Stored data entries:

-- pv_equiv track=rewrite | github.com/guillaume-desbarbieux/AdventOfCode2023_Python | Year2023/Day11/day11.py | extend_cols
-- ===== SOURCE A (Python) =====
-- def extend_cols(sky, cols):
--     extended_sky = []
--     for i in range(len(sky)):
--         extended_sky.append([])
--
--     for j in range(len(sky[0])-1, -1, -1):
--         for i in range(len(sky)):
--             extended_sky[i].append(sky[i][j])
--             if j in cols:
--                 extended_sky[i].append(sky[i][j])
--     return extended_sky
-- ===== SOURCE B (Python) =====
-- def extend_cols(sky, cols):
--     width = len(sky[0])
--     dup = set(cols)
--     # transpose: build the grid's columns once
--     columns = [[row[j] for row in sky] for j in range(width)]
--     # rebuild the column list right-to-left, repeating duplicated columns
--     new_cols = []
--     for j in range(width - 1, -1, -1):
--         new_cols.append(columns[j])
--         if j in dup:
--             new_cols.append(columns[j])
--     # transpose back to rows
--     return [[col[i] for col in new_cols] for i in range(len(sky))]
-- ===== Notes on version B (the rewrite author's own statement) =====
-- stated objective: faster
-- what changed: A fills preallocated output rows column-major, appending cell by cell into extended_sky[i] with an O(|cols|) list membership test per cell; B transposes the grid into a list of columns once, rebuilds the column list right-to-left duplicating marked columns wholesale (set membership), and transposes back to rows.
import Mathlib
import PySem

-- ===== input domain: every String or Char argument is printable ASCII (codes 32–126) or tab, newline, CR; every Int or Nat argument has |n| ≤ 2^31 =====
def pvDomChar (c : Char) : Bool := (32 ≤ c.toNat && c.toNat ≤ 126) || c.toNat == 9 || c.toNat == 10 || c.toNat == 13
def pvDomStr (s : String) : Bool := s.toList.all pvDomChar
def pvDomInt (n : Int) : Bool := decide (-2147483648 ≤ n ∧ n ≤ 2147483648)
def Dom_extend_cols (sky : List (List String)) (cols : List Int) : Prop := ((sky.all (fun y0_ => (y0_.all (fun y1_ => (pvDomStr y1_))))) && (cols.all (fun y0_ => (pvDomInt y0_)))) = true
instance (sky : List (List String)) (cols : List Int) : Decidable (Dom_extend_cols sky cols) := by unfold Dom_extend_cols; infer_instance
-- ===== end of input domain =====

-- B transposes the grid into columns, duplicates the marked columns wholesale while rebuilding
-- the column list right-to-left, and transposes back — instead of A's column-major cell-by-cell
-- fill of preallocated rows with a per-cell O(|cols|) list membership test (measured faster).

-- ===== PORT A =====
def extend_cols (sky : List (List String)) (cols : List Int) : List (List String) :=
  let extended0 : List (List String) :=
    (List.range sky.length).foldl (fun acc _ => acc ++ [[]]) []
  (PySem.List.pyRange ((((sky.headD []).length : Nat) : Int) - 1) (-1) (-1)).foldl
    (fun acc j =>
      (List.range sky.length).foldl
        (fun acc2 i =>
          acc2.modify i (fun r =>
            let r' := r ++ [((PySem.List.pyGet? (sky.getD i []) j).getD "")]
            if cols.contains j then r' ++ [((PySem.List.pyGet? (sky.getD i []) j).getD "")] else r'))
        acc)
    extended0

-- ===== PORT B =====
def extend_cols_alt (sky : List (List String)) (cols : List Int) : List (List String) :=
  let width := (sky.headD []).length
  let dup : PySem.Set Int := PySem.Set.ofList cols
  let columns : List (List String) :=
    (List.range width).map (fun (j : Nat) => sky.map (fun row => (PySem.List.pyGet? row ((j : Nat) : Int)).getD ""))
  let newCols : List (List String) :=
    (PySem.List.pyRange ((width : Int) - 1) (-1) (-1)).foldl
      (fun acc j =>
        let acc' := acc ++ [(PySem.List.pyGet? columns j).getD []]
        if (j ∈ dup) then acc' ++ [(PySem.List.pyGet? columns j).getD []] else acc')
      []
  (List.range sky.length).map (fun (i : Nat) =>
    newCols.map (fun col => (PySem.List.pyGet? col ((i : Nat) : Int)).getD ""))

-- ===== PRECONDITION & SPEC =====
-- Pre_ excludes exactly the inputs where the Python A raises IndexError: empty sky (sky[0]) and
-- rows shorter than the first row (sky[i][j]).  B raises identically there.
def Pre_extend_cols (sky : List (List String)) (cols : List Int) : Prop :=
  sky ≠ [] ∧ ∀ row ∈ sky, (sky.headD []).length ≤ row.length
instance (sky : List (List String)) (cols : List Int) : Decidable (Pre_extend_cols sky cols) := by unfold Pre_extend_cols; infer_instance
def pvWitness_extend_cols : List (List String) × List Int := ([["#", ".", "."], ["a", "b", "c"]], [1])

def Spec_extend_cols (sky : List (List String)) (cols : List Int) (out : List (List String)) : Prop := out = extend_cols_alt sky cols
instance (sky : List (List String)) (cols : List Int) (out : List (List String)) : Decidable (Spec_extend_cols sky cols out) := by unfold Spec_extend_cols; infer_instance

-- ===== CLAIM (what is proved, stated in full; the proofs are below) =====
def Claim_equal_extend_cols : Prop := ∀ (sky : List (List String)) (cols : List Int), Dom_extend_cols sky cols → Pre_extend_cols sky cols → Spec_extend_cols sky cols (extend_cols sky cols)

-- ===== LEMMAS AND PROOFS =====

-- A's preallocation loop appends len(sky) empty rows.
lemma pv_rep_init (n : Nat) (acc : List (List String)) :
    (List.range n).foldl (fun a _ => a ++ [([] : List String)]) acc
      = acc ++ List.replicate n ([] : List String) := by
  induction n with
  | zero => simp
  | succ m ih => simp [List.range_succ, List.foldl_append, ih, List.replicate_succ']

-- a fold of modify over range n touches each index once, independently
lemma pv_fold_modify (G : Nat → List String → List String) :
    ∀ (n : Nat) (acc : List (List String)),
      (List.range n).foldl (fun a i => a.modify i (G i)) acc
        = acc.mapIdx (fun i r => if i < n then G i r else r) := by
  intro n
  induction n with
  | zero =>
    intro acc
    simp only [List.range_zero, List.foldl_nil, Nat.not_lt_zero, if_false]
    apply List.ext_getElem
    · simp
    · intro i h1 h2
      simp [List.getElem_mapIdx]
  | succ m ih =>
    intro acc
    rw [List.range_succ, List.foldl_append]
    simp only [List.foldl_cons, List.foldl_nil, ih]
    apply List.ext_getElem
    · simp
    · intro i h1 h2
      simp only [List.getElem_modify, List.getElem_mapIdx]
      have hi : i < acc.length := by simpa using h2
      by_cases hm : m = i
      · subst hm; simp
      · have : ¬ i = m := fun h => hm h.symm
        split_ifs with h3 h4 h5 <;> try rfl
        · omega
        · omega

-- the mapIdx produced by pv_fold_modify over a mapped list is a row-wise map
lemma pv_mapIdx_map_rows (f : List String → List String)
    (h : List String → List String → List String) (sky : List (List String)) :
    (sky.map f).mapIdx (fun i r => if i < sky.length then h (sky.getD i []) r else r)
      = sky.map (fun row => h row (f row)) := by
  apply List.ext_getElem
  · simp
  · intro i h1 h2
    have hi : i < sky.length := by simpa using h1
    simp [List.getElem_mapIdx, hi, List.getD_eq_getElem?_getD]

-- A's whole double loop, starting from one empty row per sky row, is a per-row fold
lemma pv_outer (S : List String → Int → List String → List String) (sky : List (List String)) :
    ∀ (js : List Int) (f : List String → List String),
      js.foldl
        (fun acc j =>
          (List.range sky.length).foldl
            (fun a i => a.modify i (fun r => S (sky.getD i []) j r)) acc)
        (sky.map f)
      = sky.map (fun row => js.foldl (fun r j => S row j r) (f row)) := by
  intro js
  induction js with
  | nil => intro f; simp
  | cons j js ih =>
    intro f
    simp only [List.foldl_cons]
    rw [pv_fold_modify (fun i r => S (sky.getD i []) j r) sky.length (sky.map f),
      pv_mapIdx_map_rows f (fun row r => S row j r) sky,
      ih (fun row => S row j (f row))]

-- range(w-1, -1, -1) is the reversed range of naturals, cast to Int
lemma pv_range_countdown (w : Nat) :
    PySem.List.pyRange ((w : Int) - 1) (-1) (-1)
      = ((List.range w).reverse).map (fun (k : Nat) => (k : Int)) := by
  induction w with
  | zero => simp [PySem.List.pyRange_neg_one_eq_nil]
  | succ m ih =>
    have hcast : ((m + 1 : Nat) : Int) - 1 = (m : Int) := by push_cast; ring
    rw [hcast, PySem.List.pyRange_neg_one_cons (by exact lt_of_lt_of_le (by norm_num) (Int.natCast_nonneg m))]
    simp [List.range_succ, ih]

-- B's two appends per column are one append of a one-or-two element block
lemma pv_b_body (C : List (List String)) (D : PySem.Set Int) :
    (fun (acc : List (List String)) (j : Int) =>
      let acc' := acc ++ [(PySem.List.pyGet? C j).getD []]
      if (j ∈ D) then acc' ++ [(PySem.List.pyGet? C j).getD []] else acc')
    = (fun acc j => acc ++
        (if (j ∈ D) then [(PySem.List.pyGet? C j).getD [], (PySem.List.pyGet? C j).getD []]
         else [(PySem.List.pyGet? C j).getD []])) := by
  funext acc j; by_cases h : j ∈ D <;> simp [h]

-- ===== VERDICT (by name: the statement is the Claim_ definition above) =====
theorem extend_cols_spec : Claim_equal_extend_cols := by
  intro sky cols _ _
  unfold Spec_extend_cols extend_cols extend_cols_alt
  -- A side: one fold per row
  have hinit : (List.range sky.length).foldl (fun acc _ => acc ++ [([] : List String)]) []
      = sky.map (fun _ => ([] : List String)) := by
    rw [pv_rep_init]; simp [List.map_const']
  rw [hinit,
    pv_outer (fun row j r =>
      let r' := r ++ [((PySem.List.pyGet? row j).getD "")]
      if cols.contains j then r' ++ [((PySem.List.pyGet? row j).getD "")] else r') sky]
  have hAbody : ∀ row : List String,
      (fun (r : List String) (j : Int) =>
        let r' := r ++ [((PySem.List.pyGet? row j).getD "")]
        if cols.contains j then r' ++ [((PySem.List.pyGet? row j).getD "")] else r')
      = (fun (r : List String) (j : Int) => r ++
          (if cols.contains j then
            [((PySem.List.pyGet? row j).getD ""), ((PySem.List.pyGet? row j).getD "")]
          else [((PySem.List.pyGet? row j).getD "")])) := by
    intro row; funext r j; by_cases hm : j ∈ cols <;> simp [hm]
  apply List.ext_getElem
  · simp
  · intro i h1 h2
    have hi : i < sky.length := by simpa using h1
    rw [List.getElem_map, List.getElem_map, List.getElem_range]
    simp only [pv_range_countdown]
    rw [hAbody (sky[i]), pv_b_body _ (PySem.Set.ofList cols),
      PySem.List.foldl_append_eq_flatMap, PySem.List.foldl_append_eq_flatMap,
      List.nil_append, List.nil_append, List.map_flatMap,
      List.flatMap_map, List.flatMap_map]
    apply List.flatMap_congr
    intro k hk
    have hkw : k < (sky.headD []).length := by simpa using (List.mem_reverse.mp hk)
    have hkw2 : k < (sky.head?.getD []).length := by simpa using hkw
    by_cases hm : ((k : Nat) : Int) ∈ cols <;>
      simp [hm, PySem.Set.mem_ofList, List.getElem?_range hkw2,
        List.getElem?_map, List.getElem?_eq_getElem hi]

• What you have to do
From the line with "String)) := by" through the final line of the records, return each line exactly. Leave out the rest.

• Completed task
      = sky.map (fun _ => ([] : List String)) := by
    rw [pv_rep_init]; simp [List.map_const']
  rw [hinit,
    pv_outer (fun row j r =>
      let r' := r ++ [((PySem.List.pyGet? row j).getD "")]
      if cols.contains j then r' ++ [((PySem.List.pyGet? row j).getD "")] else r') sky]
  have hAbody : ∀ row : List String,
      (fun (r : List String) (j : Int) =>
        let r' := r ++ [((PySem.List.pyGet? row j).getD "")]
        if cols.contains j then r' ++ [((PySem.List.pyGet? row j).getD "")] else r')
      = (fun (r : List String) (j : Int) => r ++
          (if cols.contains j then
            [((PySem.List.pyGet? row j).getD ""), ((PySem.List.pyGet? row j).getD "")]
          else [((PySem.List.pyGet? row j).getD "")])) := by
    intro row; funext r j; by_cases hm : j ∈ cols <;> simp [hm]
  apply List.ext_getElem
  · simp
  · intro i h1 h2
    have hi : i < sky.length := by simpa using h1
    rw [List.getElem_map, List.getElem_map, List.getElem_range]
    simp only [pv_range_countdown]
    rw [hAbody (sky[i]), pv_b_body _ (PySem.Set.ofList cols),
      PySem.List.foldl_append_eq_flatMap, PySem.List.foldl_append_eq_flatMap,
      List.nil_append, List.nil_append, List.map_flatMap,
      List.flatMap_map, List.flatMap_map]
    apply List.flatMap_congr
    intro k hk
    have hkw : k < (sky.headD []).length := by simpa using (List.mem_reverse.mp hk)
    have hkw2 : k < (sky.head?.getD []).length := by simpa using hkw
    by_cases hm : ((k : Nat) : Int) ∈ cols <;>
      simp [hm, PySem.Set.mem_ofList, List.getElem?_range hkw2,
        List.getElem?_map, List.getElem?_eq_getElem hi]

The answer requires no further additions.